The antihistamine compound promethazine (Pz) showed significant antibacterial action when tested against 124 strains of aerobic and 13 strains of anaerobic bacteria belonging to both Gram positive and Gram negative genera. The range of MIC (micrograms/ml) of Pz varied between 50 and 200 micrograms/ml among most of the test organisms. Six Pz-sensitive strains were found to be simultaneously sensitive to similar non-conventional antimicrobics, e.g., methdilazine, bromodiphenhydramine, diphenhydramine, methyl-DOPA, promazine and the antibiotic augmentin. A high degree of synergism was observed in vitro when Pz was used in combination with methdilazine and Aristogyl Medicine bromodiphenhydramine.

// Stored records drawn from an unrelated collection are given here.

-- pv_equiv track=rewrite | github.com/fdeshpande/Python_fundamentals | Hackerrank/string.py | getLargestString
-- ===== SOURCE A (Python) =====
-- from collections import Counter
--
-- def getLargestString(s, k):
--     d = Counter(s)
--     result = []
--
--     while d:
--         chars = sorted(d.keys(), reverse=True)
--
--         for ch in chars:
--             if d[ch] == 0:
--                 continue
--
--             to_add = min(d[ch], k)
--             result.append(ch * to_add)
--             d[ch] -= to_add
--
--             if d[ch] == 0:
--                 del d[ch]
--
--             if len(result) > k and result[-1] * k == result[-k:]:
--                 if d:
--                     for next_ch in chars:
--                         if next_ch in d and d[next_ch] > 0:
--                             result.append(next_ch)
--                             d[next_ch] -= 1
--
--                             if d[next_ch] == 0:
--                                 del d[next_ch]
--                             break
--
--     return ''.join(result)
-- ===== SOURCE B (Python) =====
-- from collections import Counter
--
-- def getLargestString(s, k):
--     cnt = Counter(s)
--     chars = sorted(cnt, reverse=True)
--     # per-char column: its block split into k-sized chunks (last one shorter)
--     columns = []
--     for ch in chars:
--         c = cnt[ch]
--         columns.append([ch * min(k, c - i) for i in range(0, c, k)])
--     rounds = 0
--     for col in columns:
--         rounds = max(rounds, len(col))
--     out = []
--     for i in range(rounds):
--         for col in columns:
--             if i < len(col):
--                 out.append(col[i])
--     return ''.join(out)
-- ===== Notes on version B (the rewrite author's own statement) =====
-- stated objective: alternative
-- what changed: A repeatedly re-sorts and mutates a Counter in a while-loop (its str-vs-list comparison branch can never fire); B builds each character's list of k-sized chunk strings once and emits the table column-major (round by round), with no re-sorting or mutation.
import Mathlib
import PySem
theorem goIdx_eq (fuel : Nat) (a b : List Int) (t : Int)
    (ha : a.Pairwise (· ≤ ·)) (hb : b.Pairwise (fun p q => q ≤ p))
    (i j : Nat) (r : Int) (hfuel : (a.length - i) + (b.length - j) < fuel) :
    goIdx fuel a b t i j r = r + pairCount (a.drop i) (b.drop j) t := by
  induction fuel generalizing i j r with
  | zero => omega
  | succ fuel ih =>
    rw [goIdx]
    by_cases h : i < a.length ∧ j < b.length
    · rw [dif_pos h]
      have hda : a.drop i = a[i]'h.1 :: a.drop (i + 1) := List.drop_eq_getElem_cons h.1
      have hdb : b.drop j = b[j]'h.2 :: b.drop (j + 1) := List.drop_eq_getElem_cons h.2
      have hpa : (a.drop i).Pairwise (· ≤ ·) := ha.sublist (List.drop_sublist _ _)
      have hpb : (b.drop j).Pairwise (fun p q => q ≤ p) := hb.sublist (List.drop_sublist _ _)
      by_cases hs : a[i]'h.1 + b[j]'h.2 < t
      · rw [if_pos hs, ih (i + 1) j r (by omega)]
        rw [hda, pairCount_cons_left]
        have hzero : (b.drop j).countP (fun y => a[i]'h.1 + y == t) = 0 := by
          apply List.countP_eq_zero.mpr
          intro y hy
          rw [hdb] at hy
          have hyb : y ≤ b[j]'h.2 := by
            rcases List.mem_cons.mp hy with rfl | hmem
            · exact le_refl _
            · rw [hdb] at hpb
              exact (List.pairwise_cons.mp hpb).1 y hmem
          simp only [beq_iff_eq]
          omega
        rw [hzero]
        simp
      · rw [if_neg hs]
        by_cases hs2 : t < a[i]'h.1 + b[j]'h.2
        · rw [if_pos hs2, ih i (j + 1) r (by omega)]
          rw [hdb, pairCount_cons_right]
          have hzero : (a.drop i).count (t - b[j]'h.2) = 0 := by
            apply List.count_eq_zero.mpr
            intro hmem
            rw [hda] at hmem hpa
            rcases List.mem_cons.mp hmem with heq | hmem2
            · omega
            · have := (List.pairwise_cons.mp hpa).1 _ hmem2
              omega
          rw [hzero]
          simp
        · rw [if_neg hs2]
          have heq : a[i]'h.1 + b[j]'h.2 = t := by omega
          set m := runlen (a.drop i) (a[i]'h.1) with hm
          set n := runlen (b.drop j) (b[j]'h.2) with hn
          have hm1 : 1 ≤ m := by rw [hm, hda]; simp [runlen]
          have hn1 : 1 ≤ n := by rw [hn, hdb]; simp [runlen]
          have hmle : m ≤ a.length - i := by
            have := runlen_le_length (a.drop i) (a[i]'h.1)
            simp only [List.length_drop] at this
            omega
          have hnle : n ≤ b.length - j := by
            have := runlen_le_length (b.drop j) (b[j]'h.2)
            simp only [List.length_drop] at this
            omega
          have hci : runEnd (a.length - i) a (a[i]'h.1) i = i + m :=
            runEnd_eq _ a _ i (by omega) (by omega)
          have hcj : runEnd (b.length - j) b (b[j]'h.2) j = j + n :=
            runEnd_eq _ b _ j (by omega) (by omega)
          rw [hci, hcj, ih (i + m) (j + n) _ (by omega)]
          have hgt := drop_runlen_gt (a.drop i) hpa _ _ hda
          have hlt := drop_runlen_lt (b.drop j) hpb _ _ hdb
          rw [← hm] at hgt
          rw [← hn] at hlt
          have hA : a.drop i = List.replicate m (a[i]'h.1) ++ a.drop (i + m) := by
            conv_lhs => rw [← List.take_append_drop m (a.drop i)]
            rw [hm, take_runlen, List.drop_drop]
          have hB : b.drop j = List.replicate n (b[j]'h.2) ++ b.drop (j + n) := by
            conv_lhs => rw [← List.take_append_drop n (b.drop j)]
            rw [hn, take_runlen, List.drop_drop]
          have hdropA : a.drop (i + m) = (a.drop i).drop m := (List.drop_drop ..).symm
          have hdropB : b.drop (j + n) = (b.drop j).drop n := (List.drop_drop ..).symm
          calc r + ↑((i + m - i) * (j + n - j)) + pairCount (a.drop (i + m)) (b.drop (j + n)) t
              = r + ↑(m * n) + pairCount (a.drop (i + m)) (b.drop (j + n)) t := by
                congr 2
                simp
            _ = r + pairCount (a.drop i) (b.drop j) t := by
                conv_rhs => rw [hA, hB]
                rw [pairCount_append_left, pairCount_append_right, pairCount_append_right]
                rw [pairCount_replicate m n _ _ t heq]
                have hz1 : pairCount (List.replicate m (a[i]'h.1)) (b.drop (j + n)) t = 0 := by
                  apply pairCount_eq_zero
                  intro x hx y hy
                  have hxv : x = a[i]'h.1 := List.eq_of_mem_replicate hx
                  have hyv : y < b[j]'h.2 := hlt y (by rw [hdropB] at hy; exact hy)
                  omega
                have hz2 : pairCount (a.drop (i + m)) (List.replicate n (b[j]'h.2)) t = 0 := by
                  apply pairCount_eq_zero
                  intro x hx y hy
                  have hyv : y = b[j]'h.2 := List.eq_of_mem_replicate hy
                  have hxv : a[i]'h.1 < x := hgt x (by rw [hdropA] at hx; exact hx)
                  omega
                rw [hz1, hz2]
                ring
    · rw [dif_neg h]
      rcases Decidable.not_and_iff_not_or_not.mp h with hna | hnb
      · have hd : a.drop i = [] := List.drop_eq_nil_of_le (by omega)
        rw [hd, pairCount_nil_left]
        ring
      · have hd : b.drop j = [] := List.drop_eq_nil_of_le (by omega)
        rw [hd]
        simp [pairCount]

clavamel tablets side effects 2016-03-08

Amoxicillin/clavulanic acid 2000mg/125mg extended release (Augmentin XR), referred to herein as amoxicillin/clavulanic acid XR, is a pharmacokinetically enhanced formulation designed to provide more effective therapy in adults and adolescents than conventional formulations against community-acquired respiratory tract pathogens, particularly Streptococcus pneumoniae, with reduced susceptibility to amoxicillin. Amoxicillin/clavulanic acid XR maintains plasma amoxicillin concentrations above 4 microg/mL for a mean of 49% of the dosing interval indicating that it would be highly effective against S. pneumoniae strains with minimum inhibitory concentrations (MICs) above the National Committee for Clinical Laboratory Standard's amoxicillin +/- clavulanic acid susceptibility breakpoint of < or =2 microg/mL. Amoxicillin/clavulanic acid XR is at least as effective as conventional amoxicillin/clavulanic acid formulations, levofloxacin and clarithromycin in treating community-acquired pneumonia, acute bacterial sinusitis or acute exacerbations of chronic bronchitis, and has a tolerability profile comparable to that of conventional amoxicillin/clavulanic acid Antirobe Capsules 25mg formulations. While the incidence of amoxicillin- or multidrug-resistant S. pneumoniae is not currently sufficient in most regions to warrant the routine empirical use of amoxicillin/clavulanic acid XR, the drug would be extremely useful in those regions with a high incidence of resistant pathogens or in selected patients (i.e. those with S. pneumoniae isolates having amoxicillin MICs > or =2 microg/mL but < or =4 microg/mL).

clavamel dosage 2017-08-14

Twenty-eight general practices in Leicestershire, England. Metronidazol Gel

clavamel forte tablets 2016-01-31

To investigate the dispensing behavior of pharmacists in retail pharmacy practice and to assess their attitude toward dispensing non-OTC drugs and scrutinize the causes of their malpractice; if in Glomox 500 Mg fact was perceived.

clavamel 375mg tablets 2017-10-25

Pediatric neck infections are frequently treated by Otolaryngologists, Klindan 600 Mg Ampul Head and Neck surgeons. The relative role of medical versus surgical treatment of pediatric neck infections is debated. The aims of this study are to analyze the management of pediatric neck infections with respect to clinical assessment, radiological assessment and treatment.